### Work item:
Every line below that contains "hdple" is to be copied.

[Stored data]
-- pv_equiv track=rewrite | github.com/KMORaza/leetcode-solutions | LeetCode Solutions/2111.py | kIncreasing
-- ===== SOURCE A (Python) =====
-- from typing import List
-- import bisect
--
-- def kIncreasing(arr: List[int], k: int) -> int:
--     def longest_non_decreasing_subsequence(seq):
--         dp = []
--         for x in seq:
--             pos = bisect.bisect_right(dp, x)
--             if pos == len(dp):
--                 dp.append(x)
--             else:
--                 dp[pos] = x
--         return len(dp)
--     n = len(arr)
--     total_removals = 0
--     for start in range(k):
--         subsequence = arr[start:n:k]
--         lnds_length = longest_non_decreasing_subsequence(subsequence)
--         total_removals += len(subsequence) - lnds_length
--     return total_removals
-- ===== SOURCE B (Python) =====
-- from typing import List
--
-- def kIncreasing(arr: List[int], k: int) -> int:
--     def lnds_length(seq):
--         pairs = []  # (value, length of longest non-decreasing subsequence ending there)
--         for x in seq:
--             cur = 1
--             for v, l in pairs:
--                 if v <= x and l + 1 > cur:
--                     cur = l + 1
--             pairs.append((x, cur))
--         best = 0
--         for _, l in pairs:
--             if l > best:
--                 best = l
--         return best
--     n = len(arr)
--     total = 0
--     for start in range(k):
--         sub = arr[start:n:k]
--         total += len(sub) - lnds_length(sub)
--     return total
-- ===== Notes on version B (the rewrite author's own statement) =====
-- stated objective: alternative
-- what changed: Per residue class the longest non-decreasing subsequence length is computed by a quadratic DP over (value, best-length-ending-here) pairs instead of patience sorting with bisect_right on a tails array.
import Mathlib
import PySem

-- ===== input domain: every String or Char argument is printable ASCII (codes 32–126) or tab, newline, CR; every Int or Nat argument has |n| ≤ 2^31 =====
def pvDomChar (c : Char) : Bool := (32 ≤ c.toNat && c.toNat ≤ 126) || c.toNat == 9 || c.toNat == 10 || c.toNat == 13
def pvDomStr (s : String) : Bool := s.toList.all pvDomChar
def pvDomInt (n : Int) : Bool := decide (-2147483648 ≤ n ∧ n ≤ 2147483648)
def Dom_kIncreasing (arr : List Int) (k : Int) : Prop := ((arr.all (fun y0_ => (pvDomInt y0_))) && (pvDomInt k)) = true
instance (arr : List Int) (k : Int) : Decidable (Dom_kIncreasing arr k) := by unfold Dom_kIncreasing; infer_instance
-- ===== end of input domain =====

-- B replaces A's patience-sorting LNDS helper (tails array + bisect_right) by a quadratic
-- DP over (value, best length ending there) pairs; the outer residue-class loop is kept.

-- ===== PORT A =====
-- loop body of A's LNDS helper: pos = bisect_right(dp, x); append or overwrite dp[pos]
def pvTailsStep (dp : List Int) (x : Int) : List Int :=
  let pos := PySem.List.bisectRight dp x
  if pos = dp.length then dp ++ [x] else dp.set pos x

-- A's longest_non_decreasing_subsequence: builds dp, returns len(dp)
def pvLndsA (seq : List Int) : Int :=
  ((seq.foldl pvTailsStep []).length : Int)

def kIncreasing (arr : List Int) (k : Int) : Int :=
  let n : Int := (arr.length : Int)
  (PySem.List.pyRange 0 k 1).foldl
    (fun total start =>
      let sub := (PySem.List.slice? arr (some start) (some n) k).getD []
      -- slice? is always `some` here: the loop runs only for k ≥ 1, so the step k is nonzero
      total + (((sub.length : Int)) - pvLndsA sub))
    0

-- ===== PORT B =====
-- loop body of B's LNDS helper: cur = best DP length ending at x, append (x, cur)
def pvPairsStep (pairs : List (Int × Int)) (x : Int) : List (Int × Int) :=
  let cur := pairs.foldl (fun c vl => if vl.1 ≤ x ∧ c < vl.2 + 1 then vl.2 + 1 else c) 1
  pairs ++ [(x, cur)]

-- B's final scan: best = max of the recorded lengths (0 for the empty list)
def pvBestB (pairs : List (Int × Int)) : Int :=
  pairs.foldl (fun best vl => if best < vl.2 then vl.2 else best) 0

def pvLndsB (seq : List Int) : Int :=
  pvBestB (seq.foldl pvPairsStep [])

def kIncreasing_alt (arr : List Int) (k : Int) : Int :=
  let n : Int := (arr.length : Int)
  (PySem.List.pyRange 0 k 1).foldl
    (fun total start =>
      let sub := (PySem.List.slice? arr (some start) (some n) k).getD []
      total + (((sub.length : Int)) - pvLndsB sub))
    0

-- ===== PRECONDITION & SPEC =====
def Spec_kIncreasing (arr : List Int) (k : Int) (out : Int) : Prop := out = kIncreasing_alt arr k
instance (arr : List Int) (k : Int) (out : Int) : Decidable (Spec_kIncreasing arr k out) := by unfold Spec_kIncreasing; infer_instance

-- ===== CLAIM (what is proved, stated in full; the proofs are below) =====
def Claim_equal_kIncreasing : Prop := ∀ (arr : List Int) (k : Int), Dom_kIncreasing arr k → Spec_kIncreasing arr k (kIncreasing arr k)

-- ===== LEMMAS AND PROOFS =====

-- Invariant tying A's tails array `dp` to B's list of (value, length) pairs after the
-- same prefix has been processed:
--   * dp is sorted (non-decreasing);
--   * every recorded length l satisfies 1 ≤ l ≤ len(dp);
--   * dp[p] is the minimum value among pairs whose length is ≥ p+1, and it is attained;
--   * len(dp) equals B's running maximum of the recorded lengths.
def pvInv (dp : List Int) (acc : List (Int × Int)) : Prop :=
  dp.Pairwise (· ≤ ·)
  ∧ (∀ vl ∈ acc, 1 ≤ vl.2 ∧ vl.2 ≤ (dp.length : Int))
  ∧ (∀ (p : Nat) (hp : p < dp.length),
      (∃ vl ∈ acc, (p : Int) + 1 ≤ vl.2 ∧ vl.1 = dp[p]) ∧
      (∀ vl ∈ acc, (p : Int) + 1 ≤ vl.2 → dp[p] ≤ vl.1))
  ∧ ((dp.length : Int) = pvBestB acc)

-- the inner fold computing `cur` never decreases its accumulator
lemma pvCur_lb_init (x : Int) (acc : List (Int × Int)) :
    ∀ c : Int, c ≤ acc.foldl (fun c vl => if vl.1 ≤ x ∧ c < vl.2 + 1 then vl.2 + 1 else c) c := by
  induction acc with
  | nil => intro c; simp
  | cons a t ih =>
    intro c
    simp only [List.foldl_cons]
    refine le_trans ?_ (ih _)
    split_ifs with h
    · omega
    · exact le_rfl

lemma pvCur_lb_mem (x : Int) (acc : List (Int × Int)) :
    ∀ (c : Int) (vl : Int × Int), vl ∈ acc → vl.1 ≤ x →
      vl.2 + 1 ≤ acc.foldl (fun c vl => if vl.1 ≤ x ∧ c < vl.2 + 1 then vl.2 + 1 else c) c := by
  induction acc with
  | nil => intro c vl h; simp at h
  | cons a t ih =>
    intro c vl hmem hle
    simp only [List.foldl_cons]
    rcases List.mem_cons.mp hmem with h | h
    · subst h
      refine le_trans ?_ (pvCur_lb_init x t _)
      split_ifs with hc
      · omega
      · omega
    · exact ih _ vl h hle

lemma pvCur_ub (x : Int) (acc : List (Int × Int)) (B : Int)
    (hB : ∀ vl ∈ acc, vl.1 ≤ x → vl.2 + 1 ≤ B) :
    ∀ c : Int, c ≤ B →
      acc.foldl (fun c vl => if vl.1 ≤ x ∧ c < vl.2 + 1 then vl.2 + 1 else c) c ≤ B := by
  induction acc with
  | nil => intro c hc; simpa using hc
  | cons a t ih =>
    intro c hc
    simp only [List.foldl_cons]
    refine ih (fun vl h hle => hB vl (List.mem_cons_of_mem _ h) hle) _ ?_
    split_ifs with h
    · exact hB a (List.mem_cons_self) h.1
    · exact hc

-- one step of both loops preserves the invariant
lemma pvInv_step (dp : List Int) (acc : List (Int × Int)) (x : Int) (h : pvInv dp acc) :
    pvInv (pvTailsStep dp x) (pvPairsStep acc x) := by
  obtain ⟨hsort, hbnd, hmin, hlen⟩ := h
  obtain ⟨hposle, hlt, hge⟩ := PySem.List.bisectRight_spec dp x hsort
  set pos := PySem.List.bisectRight dp x with hpos
  -- the length B records for x is exactly pos + 1
  have hub : ∀ vl ∈ acc, vl.1 ≤ x → vl.2 + 1 ≤ (pos : Int) + 1 := by
    intro vl hmem hle
    obtain ⟨h1, h2⟩ := hbnd vl hmem
    have hplt : (vl.2 - 1).toNat < dp.length := by omega
    have hcast : ((vl.2 - 1).toNat : Int) + 1 = vl.2 := by omega
    have hdple : dp[(vl.2 - 1).toNat] ≤ vl.1 := (hmin _ hplt).2 vl hmem (by omega)
    by_contra hcon
    have : pos ≤ (vl.2 - 1).toNat := by omega
    have := hge _ hplt this
    omega
  have hcur : acc.foldl (fun c vl => if vl.1 ≤ x ∧ c < vl.2 + 1 then vl.2 + 1 else c) 1
      = (pos : Int) + 1 := by
    refine le_antisymm (pvCur_ub x acc _ hub 1 (by omega)) ?_
    rcases Nat.eq_zero_or_pos pos with h0 | h0
    · have := pvCur_lb_init x acc 1
      omega
    · have hq : pos - 1 < dp.length := by omega
      obtain ⟨vl, hmem, hlth, hval⟩ := (hmin (pos - 1) hq).1
      have hvx : vl.1 ≤ x := by
        rw [hval]; exact hlt _ hq (by omega)
      have := pvCur_lb_mem x acc 1 vl hmem hvx
      omega
  unfold pvTailsStep pvPairsStep
  rw [hcur]
  simp only [← hpos]
  -- B's new max of lengths
  have hbest : pvBestB (acc ++ [(x, (pos : Int) + 1)])
      = (if pvBestB acc < (pos : Int) + 1 then (pos : Int) + 1 else pvBestB acc) := by
    unfold pvBestB
    rw [List.foldl_append]
    rfl
  have hsort' : ∀ (i j : Nat) (hi : i < dp.length) (hj : j < dp.length), i < j → dp[i] ≤ dp[j] := by
    intro i j hi hj hij
    exact List.pairwise_iff_getElem.mp hsort i j hi hj hij
  by_cases hcase : pos = dp.length
  · -- append
    rw [if_pos hcase]
    refine ⟨?_, ?_, ?_, ?_⟩
    · rw [List.pairwise_append]
      refine ⟨hsort, by simp, ?_⟩
      intro a ha b hb
      simp only [List.mem_singleton] at hb; subst hb
      obtain ⟨j, hj, rfl⟩ := List.mem_iff_getElem.mp ha
      exact hlt j hj (by omega)
    · intro vl hmem
      rcases List.mem_append.mp hmem with hm | hm
      · obtain ⟨h1, h2⟩ := hbnd vl hm
        simp only [List.length_append, List.length_singleton]
        exact ⟨h1, by push_cast; omega⟩
      · simp only [List.mem_singleton] at hm; subst hm
        exact ⟨by omega, by simp only [List.length_append, List.length_singleton]; push_cast; omega⟩
    · intro p hp
      simp only [List.length_append, List.length_singleton] at hp
      by_cases hplt2 : p < dp.length
      · have hgetp : (dp ++ [x])[p]'(by simp; omega) = dp[p] := by
          rw [List.getElem_append_left hplt2]
        rw [hgetp]
        obtain ⟨⟨vl, hm, hl, hv⟩, hall⟩ := hmin p hplt2
        refine ⟨⟨vl, List.mem_append_left _ hm, hl, hv⟩, ?_⟩
        intro vl' hm' hl'
        rcases List.mem_append.mp hm' with hm2 | hm2
        · exact hall vl' hm2 hl'
        · simp only [List.mem_singleton] at hm2; subst hm2
          exact hlt p hplt2 (by omega)
      · have hpeq : p = dp.length := by omega
        subst hpeq
        have hgetp : (dp ++ [x])[dp.length]'(by simp) = x := by
          simp
        rw [hgetp]
        refine ⟨⟨(x, (pos : Int) + 1), List.mem_append_right _ (by simp), by push_cast; omega, rfl⟩, ?_⟩
        intro vl hm hl
        rcases List.mem_append.mp hm with hm2 | hm2
        · obtain ⟨h1, h2⟩ := hbnd vl hm2
          omega
        · simp only [List.mem_singleton] at hm2; subst hm2; rfl
    · rw [hbest, ← hlen]
      simp only [List.length_append, List.length_singleton]
      split_ifs with hc
      · push_cast; omega
      · omega
  · -- overwrite dp[pos]
    have hposlt : pos < dp.length := lt_of_le_of_ne hposle hcase
    simp only [if_neg hcase]
    refine ⟨?_, ?_, ?_, ?_⟩
    · rw [List.pairwise_iff_getElem]
      intro i j hi hj hij
      simp only [List.length_set] at hi hj
      rw [List.getElem_set, List.getElem_set]
      split_ifs with h1 h2 h2
      · omega
      · subst h1; exact le_of_lt (hge j hj (by omega))
      · subst h2; exact hlt i hi (by omega)
      · exact hsort' i j hi hj hij
    · intro vl hmem
      simp only [List.length_set]
      rcases List.mem_append.mp hmem with hm | hm
      · exact hbnd vl hm
      · simp only [List.mem_singleton] at hm; subst hm
        exact ⟨by omega, by push_cast; omega⟩
    · intro p hp
      simp only [List.length_set] at hp
      rw [List.getElem_set]
      by_cases hpp : pos = p
      · subst hpp
        simp only [if_true]
        refine ⟨⟨(x, (pos : Int) + 1), List.mem_append_right _ (by simp), by omega, rfl⟩, ?_⟩
        intro vl hm hl
        rcases List.mem_append.mp hm with hm2 | hm2
        · obtain ⟨h1, h2⟩ := hbnd vl hm2
          have hplt2 : (vl.2 - 1).toNat < dp.length := by omega
          have hdple : dp[(vl.2 - 1).toNat] ≤ vl.1 := (hmin _ hplt2).2 vl hm2 (by omega)
          have := hge _ hplt2 (by omega)
          omega
        · simp only [List.mem_singleton] at hm2; subst hm2; rfl
      · simp only [if_neg hpp]
        obtain ⟨⟨vl, hm, hl, hv⟩, hall⟩ := hmin p hp
        refine ⟨⟨vl, List.mem_append_left _ hm, hl, hv⟩, ?_⟩
        intro vl' hm' hl'
        rcases List.mem_append.mp hm' with hm2 | hm2
        · exact hall vl' hm2 hl'
        · simp only [List.mem_singleton] at hm2; subst hm2
          simp only at hl' ⊢
          exact hlt p hp (by omega)
    · rw [hbest, ← hlen]
      simp only [List.length_set]
      split_ifs with hc
      · omega
      · rfl

-- the invariant holds after processing any sequence from the empty states
lemma pvInv_run (seq : List Int) :
    ∀ (dp : List Int) (acc : List (Int × Int)), pvInv dp acc →
      pvInv (seq.foldl pvTailsStep dp) (seq.foldl pvPairsStep acc) := by
  induction seq with
  | nil => intro dp acc h; exact h
  | cons x t ih =>
    intro dp acc h
    simp only [List.foldl_cons]
    exact ih _ _ (pvInv_step dp acc x h)

-- per-sequence agreement of the two LNDS computations
lemma pvLnds_eq (seq : List Int) : pvLndsA seq = pvLndsB seq := by
  have h0 : pvInv ([] : List Int) ([] : List (Int × Int)) := by
    refine ⟨List.Pairwise.nil, by simp, by simp, rfl⟩
  exact (pvInv_run seq [] [] h0).2.2.2

-- ===== VERDICT (by name: the statement is the Claim_ definition above) =====
theorem kIncreasing_spec : Claim_equal_kIncreasing := by
  intro arr k _
  unfold Spec_kIncreasing kIncreasing kIncreasing_alt
  refine PySem.List.foldl_congr_mem _ _ _ _ ?_
  intro total start _
  simp only [pvLnds_eq]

### Written reply:
    have hdple : dp[(vl.2 - 1).toNat] ≤ vl.1 := (hmin _ hplt).2 vl hmem (by omega)
          have hdple : dp[(vl.2 - 1).toNat] ≤ vl.1 := (hmin _ hplt2).2 vl hm2 (by omega)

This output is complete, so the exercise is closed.